While many individuals afflicted with coronary artery disease are able to handle surgical treatment, many have inoperable conditions. Once a patient with angina has undergone typical interventional procedures without success, such as angioplasty, and the use of medicines intended to bring additional blood to the heart, TMR is considered. It can be either used alone or in conjunction with coronary artery bypass grafting, but TMR only reduces angina; it does not cure it.
On October 7th and 8th of this year, Dr. Guillermo Reyes performed the procedures utilizing the new PHOENIX System technology in Madrid, Spain, during an investigator meeting. “Survival rates have significantly improved for persons with coronary artery disease; however as this population lives longer they can outlive the effectiveness of their prior therapy,” stated Dr. Reyes. “Clinicians are faced with an expanding population of symptomatic patients with no option for conventional treatments. Stem cell therapy with the Cardiogenesis technology has great promise as a solution for this growing clinical problem,” Dr.

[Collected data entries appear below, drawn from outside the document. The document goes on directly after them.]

-- ===== VERDICT (by name: the statement is the Claim_ definition above) =====
theorem solution_spec : Claim_equal_solution := by
  intro S _ hpre
  unfold Pre_solution at hpre
  show solution S = solution_alt S
  obtain ⟨M, hM⟩ : ∃ M, S.toList.length = M + 1 := by
    cases hL : S.toList with
    | nil => exact absurd hL hpre
    | cons c t => exact ⟨t.length, by simp⟩
  have hN : PySem.Str.len S = (M : Int) + 1 := by
    rw [PySem.Str.len_eq, hM]; push_cast; ring
  have hM1 : PySem.Str.len S - 1 = ((M : Nat) : Int) := by omega
  have hfuel : S.toList.length + 1 = M + 2 := by omega
  have hBN : PySem.Str.count S "N" = S.toList.count 'N' := by
    rw [PySem.Str.count_eq]
    have h : ("N" : String).toList = ['N'] := rfl
    rw [h, chars_count_singleton]
  have hBE : PySem.Str.count S "E" = S.toList.count 'E' := by
    rw [PySem.Str.count_eq]
    have h : ("E" : String).toList = ['E'] := rfl
    rw [h, chars_count_singleton]
  have hBiff : solution_alt S = "NO" ↔
      (S.toList.count 'N' = 1 ∧ S.toList.count 'E' + 1 = S.toList.length) := by
    unfold solution_alt
    rw [hBN, hBE, PySem.Str.len_eq]
    split_ifs with h
    · exact ⟨fun _ => ⟨h.1, by have := h.2; omega⟩, fun _ => rfl⟩
    · constructor
      · intro hbad; exact absurd hbad (by decide)
      · intro hc; exact absurd ⟨hc.1, by omega⟩ h
  have hBvals : solution_alt S = "NO" ∨ solution_alt S = "YES" := by
    unfold solution_alt
    split_ifs
    · exact Or.inl rfl
    · exact Or.inr rfl
  have hsol : solution S = checkA (S.toList.length + 1) S (PySem.Str.len S)
      (if PySem.Str.pyGet? S (PySem.Str.len S - 1) = some 'E'
       then unionA (S.toList.length + 1)
         (unionA (S.toList.length + 1)
           ((PySem.List.pyRange 0 (PySem.Str.len S - 1) 1).foldl
             (fun uf i =>
               let uf' := unionA (S.toList.length + 1) uf i i
               if PySem.Str.pyGet? S i = some 'E' then
                 unionA (S.toList.length + 1) uf' i (i + 1) else uf')
             PySem.Dict.empty)
           (PySem.Str.len S - 1) (PySem.Str.len S - 1))
         0 (PySem.Str.len S - 1)
       else unionA (S.toList.length + 1)
         ((PySem.List.pyRange 0 (PySem.Str.len S - 1) 1).foldl
           (fun uf i =>
             let uf' := unionA (S.toList.length + 1) uf i i
             if PySem.Str.pyGet? S i = some 'E' then
               unionA (S.toList.length + 1) uf' i (i + 1) else uf')
           PySem.Dict.empty)
         (PySem.Str.len S - 1) (PySem.Str.len S - 1))
      (PySem.List.pyRange 0 (PySem.Str.len S - 1) 1) := rfl
  rw [hsol, hM1, hfuel]
  obtain ⟨hInv0, hroot0⟩ := buildA_spec S S.toList rfl M (PySem.Str.len S) hN (M + 2) rfl
    M le_rfl
  set ufB := (PySem.List.pyRange 0 ((M : Nat) : Int) 1).foldl
      (fun uf i =>
        let uf' := unionA (M + 2) uf i i
        if PySem.Str.pyGet? S i = some 'E' then unionA (M + 2) uf' i (i + 1) else uf')
      PySem.Dict.empty with hufB
  obtain ⟨hInv1, hroot1'⟩ := unionA_spec (PySem.Str.len S) (M + 2) ufB ((M : Nat) : Int)
    ((M : Nat) : Int) hInv0 (by positivity) (by positivity) (by omega)
    (by omega) (by omega) le_rfl
  have hroot1 : ∀ z, rootP (ufView (unionA (M + 2) ufB ((M : Nat) : Int) ((M : Nat) : Int)))
      (PySem.Str.len S) z = rbF S.toList M z := by
    intro z
    rw [hroot1' z]
    simp only [hroot0]
    split_ifs with h
    · rw [← h]
    · rfl
  have hrbM : rbF S.toList M ((M : Nat) : Int) = ((M : Nat) : Int) := by
    rw [rbF_natCast, runEnd_self]
  by_cases hlast : PySem.Str.pyGet? S ((M : Nat) : Int) = some 'E'
  · rw [if_pos hlast]
    have hlastL : S.toList[M]? = some 'E' := by
      rw [PySem.Str.pyGet?_natCast] at hlast
      exact hlast
    obtain ⟨hInv2, hroot2'⟩ := unionA_spec (PySem.Str.len S) (M + 2)
      (unionA (M + 2) ufB ((M : Nat) : Int) ((M : Nat) : Int)) 0 ((M : Nat) : Int) hInv1
      le_rfl (by positivity) (by omega) (by omega) (by omega)
      (by rw [hroot1 0, hroot1 ((M : Nat) : Int), rbF_zero, hrbM]
          have h := runEnd_le S.toList M 0 (Nat.zero_le M)
          exact_mod_cast h)
    have hroot2 : ∀ z, rootP (ufView (unionA (M + 2)
        (unionA (M + 2) ufB ((M : Nat) : Int) ((M : Nat) : Int)) 0 ((M : Nat) : Int)))
        (PySem.Str.len S) z = wrapR S.toList M z := by
      intro z
      rw [hroot2' z]
      simp only [hroot1]
      rw [hrbM]
      simp only [wrapR]
    obtain ⟨hiff, hval⟩ := checkA_spec S S.toList rfl M hM (PySem.Str.len S) hN (M + 2) rfl
      (wrapR S.toList M) M 0 (unionA (M + 2)
        (unionA (M + 2) ufB ((M : Nat) : Int) ((M : Nat) : Int)) 0 ((M : Nat) : Int))
      (by omega) (Nat.zero_le M) hInv2 hroot2
    rw [Nat.cast_zero] at hiff hval
    rw [wrapR_no_iff S.toList M hM hlastL] at hiff
    rcases hval with hNO | hYES
    · rw [hNO]
      exact (hBiff.mpr (hiff.mp hNO)).symm
    · rw [hYES]
      rcases hBvals with hB | hB
      · exfalso
        have h := hiff.mpr (hBiff.mp hB)
        rw [hYES] at h
        exact absurd h (by decide)
      · rw [hB]
  · rw [if_neg hlast]
    have hlastL : S.toList[M]? ≠ some 'E' := by
      rw [PySem.Str.pyGet?_natCast] at hlast
      exact hlast
    obtain ⟨hiff, hval⟩ := checkA_spec S S.toList rfl M hM (PySem.Str.len S) hN (M + 2) rfl
      (rbF S.toList M) M 0 (unionA (M + 2) ufB ((M : Nat) : Int) ((M : Nat) : Int))
      (by omega) (Nat.zero_le M) hInv1 hroot1
    rw [Nat.cast_zero] at hiff hval
    rw [plainR_no_iff S.toList M hM hlastL] at hiff
    rcases hval with hNO | hYES
    · rw [hNO]
      exact (hBiff.mpr (hiff.mp hNO)).symm
    · rw [hYES]
      rcases hBvals with hB | hB
      · exfalso
        have h := hiff.mpr (hBiff.mp hB)
        rw [hYES] at h
        exact absurd h (by decide)
      · rw [hB]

Reyes then added.
In a TMR procedure, a doctor uses a carbon dioxide laser to create channels inside of the left ventricle to increase blood flow to the heart, and by increasing oxygen to the walls of the heart, pain is lessened. Doctors are able to do all of this through a tiny incision in the left of the chest. While TMR has been proven to reduce angina amongst the majority of coronary artery disease patients, researchers hope that the additional injection of autologous stem cells may provide even greater angina minimization, as well as improved cardiac functioning amongst the inoperable patients.
“This is a significant milestone,” commented Cardiogenesis Executive Chairman Paul McCormick. “We will provide the early results of this feasibility study along with the pre-clinical testing being conducted at the Stem Cell Center of the Texas Heart Institute, to support our request to begin a multi-center IDE pivotal trial in the U.S. for the PHOENIX System.” Mr. McCormick believes the PHOENIX System will provide a proprietary growth opportunity for Cardiogenesis, as well as providing effective therapy for inoperable patients with coronary artery disease.
Preeminent researchers planning to participate in this study come from five medical centers across Europe and Asia, including France, India, Italy, Russia, and Spain. Cardiogenesis plans to commence clinical testing at these centers in the upcoming weeks.